Я не знаю, что будет завтра или послезавтра в империи террора, претендующей на гуманизацию, но как бы то ни было, я убежден, что Эминеску соберет всех преступников на передовой, что мы избрать его во главе умной Бессарабии в проводники в Национально-освободительном движении, направляя нас, как вернуть наши украденные права - право на румынский язык и латинский алфавит, на идентичность и этническое единство. И поскольку я ношу в себе травмы официальной лжи, связанной с самоидентификацией советских молдаван, и видя, как беззастенчиво так называемые ученые и «благотворители» клевещут на нашу страну и национальных героев, фальсифицируя всю нашу историю, я чувствую себя обязанным свидетельствую на будущее: интеллектуальный послевоенный бессарабец, тот, в котором я формировался вне зависимости от поколения, вышел и возник из языка, чувства и мышления Эминеску.

Любой представительный писатель или поэт, ценный журналист или публицист, любой подлинный ученый, культурный деятель, художник, кинорежиссер, педагог или учитель засвидетельствует, как я: дело, которое связало его с родиной, с домом, с его народом и дало ему . Крылья для полета были, прежде всего, делом рук Эминеску. Бессарабские интеллектуалы стали, сознательно или бессознательно, миссионерами языка, поэзии и видения румынского единства Эминеску, умножая в своем творчестве искры, собранные от Лучафара, и донося их в самых разных формах до домов и душ молдаван.

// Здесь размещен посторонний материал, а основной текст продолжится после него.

-- pv_equiv track=rewrite | github.com/Idlerz7/Sticker-Selection | scripts/build_stickerchat_style_regroup_assets.py | regroup_members
-- ===== SOURCE A (Python) =====
-- from collections import defaultdict
-- from typing import Any, Dict, Iterable, Iterator, List, Mapping, Optional, Sequence, Tuple
--
-- def regroup_members(
--     pack_to_ids: Mapping[str, Sequence[int]],
--     pack_to_root: Mapping[str, str],
-- ) -> Dict[str, List[int]]:
--     root_to_ids: Dict[str, List[int]] = defaultdict(list)
--     for pack, ids in pack_to_ids.items():
--         root = str(pack_to_root[pack])
--         root_to_ids[root].extend(int(i) for i in ids)
--     for root in root_to_ids:
--         root_to_ids[root] = sorted(root_to_ids[root])
--     return dict(root_to_ids)
-- ===== SOURCE B (Python) =====
-- def regroup_members(pack_to_ids, pack_to_root):
--     # gather the roots in first-occurrence order (also covers packs with no ids)
--     roots = list(dict.fromkeys(str(pack_to_root[pack]) for pack in pack_to_ids))
--     # one sorted gather per root instead of a dict accumulator
--     return {
--         r: sorted(int(i)
--                   for pack, ids in pack_to_ids.items()
--                   if str(pack_to_root[pack]) == r
--                   for i in ids)
--         for r in roots
--     }
-- ===== Notes on version B (the rewrite author's own statement) =====
-- stated objective: alternative
-- what changed: Replaces A's defaultdict accumulation plus in-place per-key sorting pass with an ordered dedup of the roots followed by one sorted filter-and-flatten comprehension per root.
import Mathlib
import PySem

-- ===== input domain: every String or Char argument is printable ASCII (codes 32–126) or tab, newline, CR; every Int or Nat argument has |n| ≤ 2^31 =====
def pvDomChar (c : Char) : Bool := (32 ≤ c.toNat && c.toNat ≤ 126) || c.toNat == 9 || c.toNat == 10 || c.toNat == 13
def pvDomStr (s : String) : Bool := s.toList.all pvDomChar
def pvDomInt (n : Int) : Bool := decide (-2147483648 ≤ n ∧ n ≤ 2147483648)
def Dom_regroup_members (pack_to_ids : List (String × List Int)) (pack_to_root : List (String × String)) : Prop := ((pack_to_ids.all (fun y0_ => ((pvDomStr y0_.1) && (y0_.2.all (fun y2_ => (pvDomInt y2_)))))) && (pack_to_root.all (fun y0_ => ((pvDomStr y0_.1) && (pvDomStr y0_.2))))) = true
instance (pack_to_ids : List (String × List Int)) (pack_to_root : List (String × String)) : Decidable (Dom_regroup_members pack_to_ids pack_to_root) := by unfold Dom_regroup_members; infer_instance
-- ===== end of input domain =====

-- B regroups by an ordered dedup of the roots and one sorted filter-and-flatten per root,
-- instead of A's defaultdict accumulation followed by an in-place per-key sorting pass (objective: alternative).

-- ===== PORT A =====
-- for pack, ids in pack_to_ids.items(): root_to_ids[str(pack_to_root[pack])].extend(int(i) for i in ids)
-- (str/int are identities here; the `none` branch is Python's KeyError, excluded by Pre_)
def regroupFold (rd : PySem.Dict String String) (pack_to_ids : List (String × List Int)) : PySem.Dict String (List Int) :=
  pack_to_ids.foldl (fun d p =>
    match rd.get? p.1 with
    | some root => d.modify root [] (fun old => old ++ p.2)
    | none => d) PySem.Dict.empty

-- for root in root_to_ids: root_to_ids[root] = sorted(root_to_ids[root])
def sortPass (d : PySem.Dict String (List Int)) : PySem.Dict String (List Int) :=
  d.keys.foldl (fun d' root => d'.insert root (PySem.List.sorted (d'.getD root []) (fun x => x) false)) d

def regroup_members (pack_to_ids : List (String × List Int)) (pack_to_root : List (String × String)) : List (String × List Int) :=
  (sortPass (regroupFold (PySem.Dict.ofList pack_to_root) pack_to_ids)).items

-- ===== PORT B =====
-- roots = list(dict.fromkeys(str(pack_to_root[pack]) for pack in pack_to_ids))
-- (`.getD ""` is Python's KeyError on a missing pack, excluded by Pre_)
def rootsOf (rd : PySem.Dict String String) (pack_to_ids : List (String × List Int)) : List String :=
  PySem.List.dedup (pack_to_ids.map (fun p => (rd.get? p.1).getD ""))

-- {r: sorted(int(i) for pack, ids in pack_to_ids.items() if str(pack_to_root[pack]) == r for i in ids) for r in roots}
def regroup_members_alt (pack_to_ids : List (String × List Int)) (pack_to_root : List (String × String)) : List (String × List Int) :=
  (rootsOf (PySem.Dict.ofList pack_to_root) pack_to_ids).map (fun r => (r, PySem.List.sorted
    ((pack_to_ids.filter (fun p => ((PySem.Dict.ofList pack_to_root).get? p.1).getD "" == r)).flatMap (fun p => p.2)) (fun x => x) false))

-- ===== PRECONDITION & SPEC =====
-- Pre_ excludes exactly the inputs where some pack of pack_to_ids is missing from pack_to_root, on which A raises KeyError.
def Pre_regroup_members (pack_to_ids : List (String × List Int)) (pack_to_root : List (String × String)) : Prop :=
  pack_to_ids.all (fun p => (PySem.Dict.ofList pack_to_root).contains p.1) = true
instance (pack_to_ids : List (String × List Int)) (pack_to_root : List (String × String)) : Decidable (Pre_regroup_members pack_to_ids pack_to_root) := by unfold Pre_regroup_members; infer_instance

def pvWitness_regroup_members : (List (String × List Int)) × (List (String × String)) :=
  ([("a", [3, 1]), ("b", [2]), ("c", [])], [("a", "r"), ("b", "r"), ("c", "s")])

def Spec_regroup_members (pack_to_ids : List (String × List Int)) (pack_to_root : List (String × String)) (out : List (String × List Int)) : Prop := out = regroup_members_alt pack_to_ids pack_to_root
instance (pack_to_ids : List (String × List Int)) (pack_to_root : List (String × String)) (out : List (String × List Int)) : Decidable (Spec_regroup_members pack_to_ids pack_to_root out) := by unfold Spec_regroup_members; infer_instance

-- ===== CLAIM (what is proved, stated in full; the proofs are below) =====
def Claim_equal_regroup_members : Prop := ∀ (pack_to_ids : List (String × List Int)) (pack_to_root : List (String × String)), Dom_regroup_members pack_to_ids pack_to_root → Pre_regroup_members pack_to_ids pack_to_root → Spec_regroup_members pack_to_ids pack_to_root (regroup_members pack_to_ids pack_to_root)

-- ===== LEMMAS AND PROOFS =====

-- A's first loop, with the lookup made total under Pre_, accumulates per key the flattened ids.
theorem getD_foldl_modify_flat (l : List (String × List Int)) (k : String × List Int → String)
    (d : PySem.Dict String (List Int)) (c : String) :
    (l.foldl (fun d p => d.modify (k p) [] (fun old => old ++ p.2)) d).getD c [] =
      d.getD c [] ++ (l.filter (fun p => k p == c)).flatMap (fun p => p.2) := by
  induction l generalizing d with
  | nil => simp
  | cons p t ih =>
    simp only [List.foldl_cons, List.filter_cons, ih]
    rw [PySem.Dict.getD_modify]
    by_cases h : k p = c
    · simp [h]
    · rw [if_neg (fun h' => h h'.symm)]
      simp [h]

-- A's second loop sorts each existing entry in place (keys processed once each).
theorem getD_foldl_sortpass (ks : List String) (d : PySem.Dict String (List Int))
    (hnd : ks.Nodup) (c : String) :
    (ks.foldl (fun d' r => d'.insert r (PySem.List.sorted (d'.getD r []) (fun x => x) false)) d).getD c [] =
      if c ∈ ks then PySem.List.sorted (d.getD c []) (fun x => x) false else d.getD c [] := by
  induction ks generalizing d with
  | nil => simp
  | cons r t ih =>
    simp only [List.foldl_cons, List.mem_cons]
    rcases List.nodup_cons.mp hnd with ⟨hr, ht⟩
    rw [ih _ ht]
    by_cases h : c = r
    · subst h
      simp [hr, PySem.Dict.getD_insert_self]
    · simp [h, PySem.Dict.getD_insert]

theorem regroup_members_spec_aux (pack_to_ids : List (String × List Int)) (pack_to_root : List (String × String))
    (hpre : Pre_regroup_members pack_to_ids pack_to_root) :
    regroup_members pack_to_ids pack_to_root = regroup_members_alt pack_to_ids pack_to_root := by
  unfold regroup_members regroup_members_alt regroupFold sortPass rootsOf
  set rd := PySem.Dict.ofList pack_to_root with hrd
  have hlook : ∀ p ∈ pack_to_ids, rd.get? p.1 = some ((rd.get? p.1).getD "") := by
    intro p hp
    have := List.all_eq_true.mp hpre p hp
    rw [PySem.Dict.contains_eq_isSome_get?] at this
    cases hq : rd.get? p.1 with
    | none => rw [hq] at this; simp at this
    | some v => simp
  -- make the first loop's lookup total
  have hfold : pack_to_ids.foldl (fun d p =>
      match rd.get? p.1 with
      | some root => d.modify root [] (fun old => old ++ p.2)
      | none => d) PySem.Dict.empty =
    pack_to_ids.foldl (fun d p => d.modify ((rd.get? p.1).getD "") [] (fun old => old ++ p.2)) PySem.Dict.empty := by
    apply PySem.List.foldl_congr_mem
    intro acc p hp
    rw [hlook p hp]
    rfl
  rw [hfold]
  set d := pack_to_ids.foldl (fun d p => d.modify ((rd.get? p.1).getD "") [] (fun old => old ++ p.2)) PySem.Dict.empty with hd
  have hkeys : d.keys = PySem.List.dedup (pack_to_ids.map (fun p => (rd.get? p.1).getD "")) := by
    rw [hd, PySem.Dict.keys_foldl_modify_key, PySem.Dict.keys_empty, PySem.Set.update_nil_left,
      PySem.List.dedup_eq_ofList]
  have hndk : d.keys.Nodup := by
    rw [hkeys]; exact PySem.List.nodup_dedup _
  have hget : ∀ c, d.getD c [] =
      (pack_to_ids.filter (fun p => (rd.get? p.1).getD "" == c)).flatMap (fun p => p.2) := by
    intro c
    rw [hd, getD_foldl_modify_flat]
    simp
  set d2 := d.keys.foldl (fun d' root => d'.insert root (PySem.List.sorted (d'.getD root []) (fun x => x) false)) d with hd2
  have hk2 : d2.keys = d.keys := by
    rw [hd2, PySem.Dict.keys_foldl_insert, PySem.Set.update_eq_append_filter]
    have : (PySem.Set.ofList d.keys).filter (fun y => !(PySem.Set.contains d.keys y)) = [] := by
      apply List.filter_eq_nil_iff.mpr
      intro y hy
      have hyk : y ∈ d.keys := (PySem.Set.mem_ofList _ _).mp hy
      simpa using hyk
    rw [this, List.append_nil]
  have hnd2 : d2.keys.Nodup := by rw [hk2]; exact hndk
  rw [PySem.Dict.items_eq_map_keys d2 hnd2 [], hk2, hkeys]
  apply List.map_congr_left
  intro r hr
  have hrk : r ∈ d.keys := by rw [hkeys]; exact hr
  have := getD_foldl_sortpass d.keys d hndk r
  rw [← hd2] at this
  rw [this, if_pos hrk, hget r]

-- ===== VERDICT (by name: the statement is the Claim_ definition above) =====
theorem regroup_members_spec : Claim_equal_regroup_members := by
  intro pack_to_ids pack_to_root _ hpre
  unfold Spec_regroup_members
  exact regroup_members_spec_aux pack_to_ids pack_to_root hpre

Там, где проросли семена, разбросанные интеллигенцией, у них было лицо румынского языка и Румынии. Я знал, что Советский Союз не мог депортировать и даже истребить, но в равной степени

(Эпизод из книги "По Днестру, к родникам", июль 1987 г.)

„Podul” este o publicație independentă, axată pe lupta anticorupție, apărarea statului de drept, promovarea valorilor europene și euroatlantice, dezvăluirea cârdășiilor economico-financiare transpartinice. Nu avem preferințe politice și nici nu suntem conectați financiar cu grupuri de interese ilegitime. Niciun text publicat pe site-ul nostru nu se supune altor rigori editoriale, cu excepția celor din Codul deontologic al jurnalistului. Ne puteți sprijini în demersurile noastre jurnalistice oneste printr-o contribuție financiară în contul nostru Patreon care poate fi accesat AICI.